[Data section — start]
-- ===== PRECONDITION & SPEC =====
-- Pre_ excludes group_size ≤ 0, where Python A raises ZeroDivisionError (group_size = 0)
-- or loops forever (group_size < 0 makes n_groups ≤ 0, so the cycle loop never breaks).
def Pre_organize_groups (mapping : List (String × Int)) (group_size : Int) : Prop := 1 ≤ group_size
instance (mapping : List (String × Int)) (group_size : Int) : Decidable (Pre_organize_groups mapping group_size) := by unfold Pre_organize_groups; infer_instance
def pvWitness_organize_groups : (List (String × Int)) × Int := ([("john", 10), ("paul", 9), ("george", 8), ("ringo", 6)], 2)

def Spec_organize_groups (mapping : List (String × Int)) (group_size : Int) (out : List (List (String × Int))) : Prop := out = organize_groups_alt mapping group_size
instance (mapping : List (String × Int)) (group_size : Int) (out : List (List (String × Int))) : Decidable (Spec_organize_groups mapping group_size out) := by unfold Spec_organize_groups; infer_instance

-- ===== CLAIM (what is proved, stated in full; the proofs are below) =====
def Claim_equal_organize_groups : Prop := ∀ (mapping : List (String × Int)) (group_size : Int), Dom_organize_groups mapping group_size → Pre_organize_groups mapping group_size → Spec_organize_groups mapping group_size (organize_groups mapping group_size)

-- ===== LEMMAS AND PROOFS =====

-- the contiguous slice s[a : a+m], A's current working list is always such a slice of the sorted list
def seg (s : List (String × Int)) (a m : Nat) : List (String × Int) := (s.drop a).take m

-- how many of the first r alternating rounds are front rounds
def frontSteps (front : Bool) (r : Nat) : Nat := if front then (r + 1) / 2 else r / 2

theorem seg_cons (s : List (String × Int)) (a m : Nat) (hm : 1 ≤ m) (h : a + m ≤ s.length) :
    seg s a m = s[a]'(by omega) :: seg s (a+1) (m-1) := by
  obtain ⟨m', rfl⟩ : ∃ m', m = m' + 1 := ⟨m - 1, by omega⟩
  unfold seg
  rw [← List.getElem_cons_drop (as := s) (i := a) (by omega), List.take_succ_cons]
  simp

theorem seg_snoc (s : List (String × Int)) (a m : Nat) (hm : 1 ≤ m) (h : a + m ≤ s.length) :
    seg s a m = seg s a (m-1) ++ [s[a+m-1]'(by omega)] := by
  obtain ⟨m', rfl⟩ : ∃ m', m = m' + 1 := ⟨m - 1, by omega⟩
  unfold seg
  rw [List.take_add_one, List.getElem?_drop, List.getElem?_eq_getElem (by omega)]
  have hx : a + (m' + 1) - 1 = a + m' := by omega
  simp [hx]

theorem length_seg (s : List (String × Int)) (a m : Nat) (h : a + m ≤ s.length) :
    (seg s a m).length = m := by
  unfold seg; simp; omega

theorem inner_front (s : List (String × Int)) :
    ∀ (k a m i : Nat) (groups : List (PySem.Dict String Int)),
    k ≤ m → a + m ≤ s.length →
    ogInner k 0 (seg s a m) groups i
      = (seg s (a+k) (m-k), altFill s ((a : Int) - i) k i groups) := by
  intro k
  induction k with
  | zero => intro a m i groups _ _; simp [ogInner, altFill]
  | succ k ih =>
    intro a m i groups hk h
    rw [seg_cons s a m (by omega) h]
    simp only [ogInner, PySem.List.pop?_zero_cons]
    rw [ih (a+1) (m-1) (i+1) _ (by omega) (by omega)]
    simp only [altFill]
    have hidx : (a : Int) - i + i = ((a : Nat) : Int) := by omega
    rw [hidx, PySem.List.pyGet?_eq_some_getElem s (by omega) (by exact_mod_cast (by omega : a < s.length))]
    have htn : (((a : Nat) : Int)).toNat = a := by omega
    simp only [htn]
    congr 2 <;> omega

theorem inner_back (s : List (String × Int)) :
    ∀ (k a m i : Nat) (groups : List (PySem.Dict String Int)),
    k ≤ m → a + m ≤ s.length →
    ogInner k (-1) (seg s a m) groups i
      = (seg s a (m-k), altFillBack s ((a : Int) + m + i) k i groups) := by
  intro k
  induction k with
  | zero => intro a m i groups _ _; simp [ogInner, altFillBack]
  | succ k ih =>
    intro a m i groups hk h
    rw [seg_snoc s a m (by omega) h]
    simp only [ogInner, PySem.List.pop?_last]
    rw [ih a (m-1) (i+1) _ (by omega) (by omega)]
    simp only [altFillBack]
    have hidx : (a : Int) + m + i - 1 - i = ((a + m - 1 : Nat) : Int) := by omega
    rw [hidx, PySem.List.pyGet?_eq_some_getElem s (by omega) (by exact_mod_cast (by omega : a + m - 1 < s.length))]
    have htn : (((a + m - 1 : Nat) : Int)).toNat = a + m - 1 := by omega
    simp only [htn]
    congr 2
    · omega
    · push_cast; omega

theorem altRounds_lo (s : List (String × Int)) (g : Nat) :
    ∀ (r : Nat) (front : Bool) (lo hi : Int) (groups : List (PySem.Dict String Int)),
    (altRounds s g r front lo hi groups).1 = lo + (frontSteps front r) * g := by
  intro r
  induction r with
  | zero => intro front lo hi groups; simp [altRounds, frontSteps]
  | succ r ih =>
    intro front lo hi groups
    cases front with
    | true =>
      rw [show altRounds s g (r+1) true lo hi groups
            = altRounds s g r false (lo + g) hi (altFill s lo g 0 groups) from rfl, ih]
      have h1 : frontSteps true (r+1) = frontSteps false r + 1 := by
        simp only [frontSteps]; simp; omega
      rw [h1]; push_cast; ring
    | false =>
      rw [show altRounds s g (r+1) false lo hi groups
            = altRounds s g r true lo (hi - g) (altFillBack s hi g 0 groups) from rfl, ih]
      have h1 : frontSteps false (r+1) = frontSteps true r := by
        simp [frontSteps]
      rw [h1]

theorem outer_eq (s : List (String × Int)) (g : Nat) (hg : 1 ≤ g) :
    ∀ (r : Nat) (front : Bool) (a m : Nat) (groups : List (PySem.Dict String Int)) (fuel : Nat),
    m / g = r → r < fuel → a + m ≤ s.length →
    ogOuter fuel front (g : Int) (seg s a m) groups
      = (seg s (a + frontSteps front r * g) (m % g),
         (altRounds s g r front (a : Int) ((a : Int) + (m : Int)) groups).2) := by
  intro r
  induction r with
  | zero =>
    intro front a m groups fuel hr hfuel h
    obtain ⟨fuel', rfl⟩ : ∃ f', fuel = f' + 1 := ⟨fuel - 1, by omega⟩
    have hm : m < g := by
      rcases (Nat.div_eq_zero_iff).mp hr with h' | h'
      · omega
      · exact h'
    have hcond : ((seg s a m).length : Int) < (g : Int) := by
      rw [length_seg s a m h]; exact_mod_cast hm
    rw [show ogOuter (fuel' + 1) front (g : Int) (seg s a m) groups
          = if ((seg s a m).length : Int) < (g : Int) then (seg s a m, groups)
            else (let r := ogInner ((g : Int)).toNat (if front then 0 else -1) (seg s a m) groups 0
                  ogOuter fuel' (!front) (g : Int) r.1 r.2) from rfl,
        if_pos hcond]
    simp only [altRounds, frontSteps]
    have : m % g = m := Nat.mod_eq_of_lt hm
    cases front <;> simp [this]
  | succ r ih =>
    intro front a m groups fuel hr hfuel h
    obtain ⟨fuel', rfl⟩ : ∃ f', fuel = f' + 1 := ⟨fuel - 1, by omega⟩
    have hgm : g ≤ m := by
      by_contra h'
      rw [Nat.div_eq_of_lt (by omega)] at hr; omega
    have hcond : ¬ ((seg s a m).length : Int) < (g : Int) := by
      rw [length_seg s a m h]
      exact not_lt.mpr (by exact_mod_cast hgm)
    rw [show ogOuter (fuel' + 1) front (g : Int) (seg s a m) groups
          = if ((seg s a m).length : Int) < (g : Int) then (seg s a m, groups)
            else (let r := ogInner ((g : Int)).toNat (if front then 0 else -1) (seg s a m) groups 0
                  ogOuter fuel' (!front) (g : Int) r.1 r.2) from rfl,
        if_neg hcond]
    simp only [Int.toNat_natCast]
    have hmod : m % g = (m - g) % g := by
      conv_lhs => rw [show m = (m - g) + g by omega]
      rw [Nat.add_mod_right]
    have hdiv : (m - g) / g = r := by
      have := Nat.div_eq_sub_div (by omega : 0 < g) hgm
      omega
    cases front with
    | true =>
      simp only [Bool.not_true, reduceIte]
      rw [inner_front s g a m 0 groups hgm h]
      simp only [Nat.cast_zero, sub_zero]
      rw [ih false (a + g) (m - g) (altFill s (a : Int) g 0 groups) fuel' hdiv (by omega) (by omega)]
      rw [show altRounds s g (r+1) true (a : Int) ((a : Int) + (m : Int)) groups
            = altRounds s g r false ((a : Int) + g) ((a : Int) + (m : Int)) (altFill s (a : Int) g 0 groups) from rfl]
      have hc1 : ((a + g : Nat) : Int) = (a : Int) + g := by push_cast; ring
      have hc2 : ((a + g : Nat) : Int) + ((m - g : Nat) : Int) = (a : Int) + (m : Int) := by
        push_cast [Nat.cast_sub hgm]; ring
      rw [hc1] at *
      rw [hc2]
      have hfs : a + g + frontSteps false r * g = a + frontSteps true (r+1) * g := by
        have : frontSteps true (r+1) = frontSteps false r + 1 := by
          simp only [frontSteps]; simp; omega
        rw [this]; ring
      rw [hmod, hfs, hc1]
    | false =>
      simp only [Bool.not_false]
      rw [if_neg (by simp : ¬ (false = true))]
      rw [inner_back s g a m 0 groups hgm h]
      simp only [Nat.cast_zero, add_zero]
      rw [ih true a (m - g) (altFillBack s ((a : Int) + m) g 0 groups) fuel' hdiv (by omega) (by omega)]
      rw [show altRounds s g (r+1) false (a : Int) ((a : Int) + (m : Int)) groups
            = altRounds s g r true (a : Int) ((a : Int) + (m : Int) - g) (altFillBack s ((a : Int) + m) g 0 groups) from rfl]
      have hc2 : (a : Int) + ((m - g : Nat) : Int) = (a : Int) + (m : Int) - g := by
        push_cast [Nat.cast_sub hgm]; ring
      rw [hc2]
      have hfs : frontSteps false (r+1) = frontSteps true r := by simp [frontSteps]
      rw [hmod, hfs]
[Data section — finish]
[Data section — start]
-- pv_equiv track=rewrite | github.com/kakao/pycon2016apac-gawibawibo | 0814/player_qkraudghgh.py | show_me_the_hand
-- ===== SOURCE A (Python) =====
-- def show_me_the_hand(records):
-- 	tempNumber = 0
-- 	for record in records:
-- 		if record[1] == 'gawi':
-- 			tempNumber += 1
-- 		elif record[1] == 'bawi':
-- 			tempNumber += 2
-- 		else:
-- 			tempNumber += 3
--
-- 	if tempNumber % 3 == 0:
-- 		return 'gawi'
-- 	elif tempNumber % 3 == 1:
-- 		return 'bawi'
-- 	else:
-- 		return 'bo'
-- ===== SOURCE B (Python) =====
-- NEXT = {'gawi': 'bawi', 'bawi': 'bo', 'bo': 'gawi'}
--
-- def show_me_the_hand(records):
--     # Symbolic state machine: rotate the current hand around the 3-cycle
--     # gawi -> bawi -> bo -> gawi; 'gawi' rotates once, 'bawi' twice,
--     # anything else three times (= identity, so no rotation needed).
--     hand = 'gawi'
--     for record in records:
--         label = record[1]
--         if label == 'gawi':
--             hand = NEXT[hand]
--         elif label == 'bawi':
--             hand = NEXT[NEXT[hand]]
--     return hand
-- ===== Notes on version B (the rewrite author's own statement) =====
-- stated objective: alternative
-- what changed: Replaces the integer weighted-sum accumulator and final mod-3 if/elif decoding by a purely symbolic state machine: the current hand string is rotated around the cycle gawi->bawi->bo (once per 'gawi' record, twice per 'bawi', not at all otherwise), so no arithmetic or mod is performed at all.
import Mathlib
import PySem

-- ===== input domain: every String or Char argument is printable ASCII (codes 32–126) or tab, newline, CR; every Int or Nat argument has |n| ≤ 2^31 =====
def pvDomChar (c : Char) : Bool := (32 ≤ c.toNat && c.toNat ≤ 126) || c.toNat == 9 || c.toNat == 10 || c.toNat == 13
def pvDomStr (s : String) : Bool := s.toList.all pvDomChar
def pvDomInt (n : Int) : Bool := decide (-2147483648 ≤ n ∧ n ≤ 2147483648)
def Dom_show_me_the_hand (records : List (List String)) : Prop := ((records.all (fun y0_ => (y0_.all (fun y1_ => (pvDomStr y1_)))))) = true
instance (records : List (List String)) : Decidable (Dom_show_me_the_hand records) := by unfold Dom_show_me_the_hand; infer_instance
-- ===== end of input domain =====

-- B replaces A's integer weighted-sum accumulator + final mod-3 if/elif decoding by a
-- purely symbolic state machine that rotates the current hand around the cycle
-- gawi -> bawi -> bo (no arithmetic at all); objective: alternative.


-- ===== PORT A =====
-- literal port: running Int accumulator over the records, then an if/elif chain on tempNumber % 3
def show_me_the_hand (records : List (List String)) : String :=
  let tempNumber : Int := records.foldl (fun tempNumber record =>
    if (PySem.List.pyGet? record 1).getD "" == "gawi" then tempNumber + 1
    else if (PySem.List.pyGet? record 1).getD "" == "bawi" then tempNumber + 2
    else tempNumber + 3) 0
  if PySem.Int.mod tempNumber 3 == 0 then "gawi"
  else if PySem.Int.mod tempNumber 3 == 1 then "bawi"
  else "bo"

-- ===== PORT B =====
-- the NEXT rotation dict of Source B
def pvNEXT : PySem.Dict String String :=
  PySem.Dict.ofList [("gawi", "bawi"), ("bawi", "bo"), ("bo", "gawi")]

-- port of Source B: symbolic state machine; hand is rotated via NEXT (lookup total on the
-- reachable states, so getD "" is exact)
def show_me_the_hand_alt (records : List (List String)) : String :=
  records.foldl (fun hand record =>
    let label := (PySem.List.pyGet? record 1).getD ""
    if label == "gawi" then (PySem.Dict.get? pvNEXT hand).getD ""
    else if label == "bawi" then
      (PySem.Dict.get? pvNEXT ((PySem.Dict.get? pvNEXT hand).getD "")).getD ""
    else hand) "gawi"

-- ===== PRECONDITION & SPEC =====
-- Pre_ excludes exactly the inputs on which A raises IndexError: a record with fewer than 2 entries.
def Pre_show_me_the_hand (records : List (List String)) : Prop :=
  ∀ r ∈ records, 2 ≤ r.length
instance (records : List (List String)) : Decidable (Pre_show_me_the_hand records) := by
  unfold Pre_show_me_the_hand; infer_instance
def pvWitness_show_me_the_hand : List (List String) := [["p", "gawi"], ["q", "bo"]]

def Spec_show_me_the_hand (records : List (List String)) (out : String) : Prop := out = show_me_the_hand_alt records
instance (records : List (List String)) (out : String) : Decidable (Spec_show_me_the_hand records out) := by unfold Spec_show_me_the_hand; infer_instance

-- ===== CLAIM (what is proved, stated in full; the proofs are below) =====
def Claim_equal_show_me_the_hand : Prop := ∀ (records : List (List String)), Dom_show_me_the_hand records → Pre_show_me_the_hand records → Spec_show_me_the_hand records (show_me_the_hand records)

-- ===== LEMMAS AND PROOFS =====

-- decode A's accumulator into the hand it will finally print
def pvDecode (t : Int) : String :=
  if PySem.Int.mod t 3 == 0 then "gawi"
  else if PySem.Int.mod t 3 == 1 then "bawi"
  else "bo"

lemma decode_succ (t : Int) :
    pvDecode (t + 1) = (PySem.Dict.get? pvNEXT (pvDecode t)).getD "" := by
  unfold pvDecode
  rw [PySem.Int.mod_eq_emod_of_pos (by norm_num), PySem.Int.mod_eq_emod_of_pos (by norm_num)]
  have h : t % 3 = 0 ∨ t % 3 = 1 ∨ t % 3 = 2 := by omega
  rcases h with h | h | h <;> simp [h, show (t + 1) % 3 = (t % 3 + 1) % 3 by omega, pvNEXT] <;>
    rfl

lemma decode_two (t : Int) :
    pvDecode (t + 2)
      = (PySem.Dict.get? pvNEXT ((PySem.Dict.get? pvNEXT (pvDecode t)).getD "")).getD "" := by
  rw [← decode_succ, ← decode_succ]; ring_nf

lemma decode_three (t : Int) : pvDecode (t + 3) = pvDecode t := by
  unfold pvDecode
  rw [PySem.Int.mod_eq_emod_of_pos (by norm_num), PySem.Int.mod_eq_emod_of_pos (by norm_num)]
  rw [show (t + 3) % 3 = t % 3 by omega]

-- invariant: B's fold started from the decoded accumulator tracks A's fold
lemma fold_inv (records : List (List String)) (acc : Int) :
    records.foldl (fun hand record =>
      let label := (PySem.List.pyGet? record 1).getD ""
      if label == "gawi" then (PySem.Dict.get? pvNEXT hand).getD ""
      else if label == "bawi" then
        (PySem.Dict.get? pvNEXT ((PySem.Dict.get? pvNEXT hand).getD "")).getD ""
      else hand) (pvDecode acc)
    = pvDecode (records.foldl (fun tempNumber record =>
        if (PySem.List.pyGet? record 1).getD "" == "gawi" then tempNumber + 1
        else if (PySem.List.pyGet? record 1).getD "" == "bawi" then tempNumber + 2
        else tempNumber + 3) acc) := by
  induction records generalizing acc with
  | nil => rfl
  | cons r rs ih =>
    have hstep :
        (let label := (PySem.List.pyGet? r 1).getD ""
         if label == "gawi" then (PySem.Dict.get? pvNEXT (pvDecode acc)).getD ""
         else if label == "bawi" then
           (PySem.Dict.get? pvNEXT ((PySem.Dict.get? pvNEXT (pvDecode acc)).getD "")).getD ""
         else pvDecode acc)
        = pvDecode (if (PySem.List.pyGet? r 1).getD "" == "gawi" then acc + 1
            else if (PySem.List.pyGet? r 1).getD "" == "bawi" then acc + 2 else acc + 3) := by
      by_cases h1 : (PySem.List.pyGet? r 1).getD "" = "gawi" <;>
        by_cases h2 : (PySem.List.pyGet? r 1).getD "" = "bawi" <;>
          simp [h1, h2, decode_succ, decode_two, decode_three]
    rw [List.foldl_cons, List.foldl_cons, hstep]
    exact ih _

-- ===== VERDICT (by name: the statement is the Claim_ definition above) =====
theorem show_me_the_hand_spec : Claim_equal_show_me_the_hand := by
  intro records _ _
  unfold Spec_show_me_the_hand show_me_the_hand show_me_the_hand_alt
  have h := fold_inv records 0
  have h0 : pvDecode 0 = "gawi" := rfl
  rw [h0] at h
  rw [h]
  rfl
[Data section — finish]
What you should do: Look through the data above. Copy every line with the string "accumulator" in it.

Reply to the task:
-- what changed: Replaces the integer weighted-sum accumulator and final mod-3 if/elif decoding by a purely symbolic state machine: the current hand string is rotated around the cycle gawi->bawi->bo (once per 'gawi' record, twice per 'bawi', not at all otherwise), so no arithmetic or mod is performed at all.
-- B replaces A's integer weighted-sum accumulator + final mod-3 if/elif decoding by a
-- literal port: running Int accumulator over the records, then an if/elif chain on tempNumber % 3
-- decode A's accumulator into the hand it will finally print
-- invariant: B's fold started from the decoded accumulator tracks A's fold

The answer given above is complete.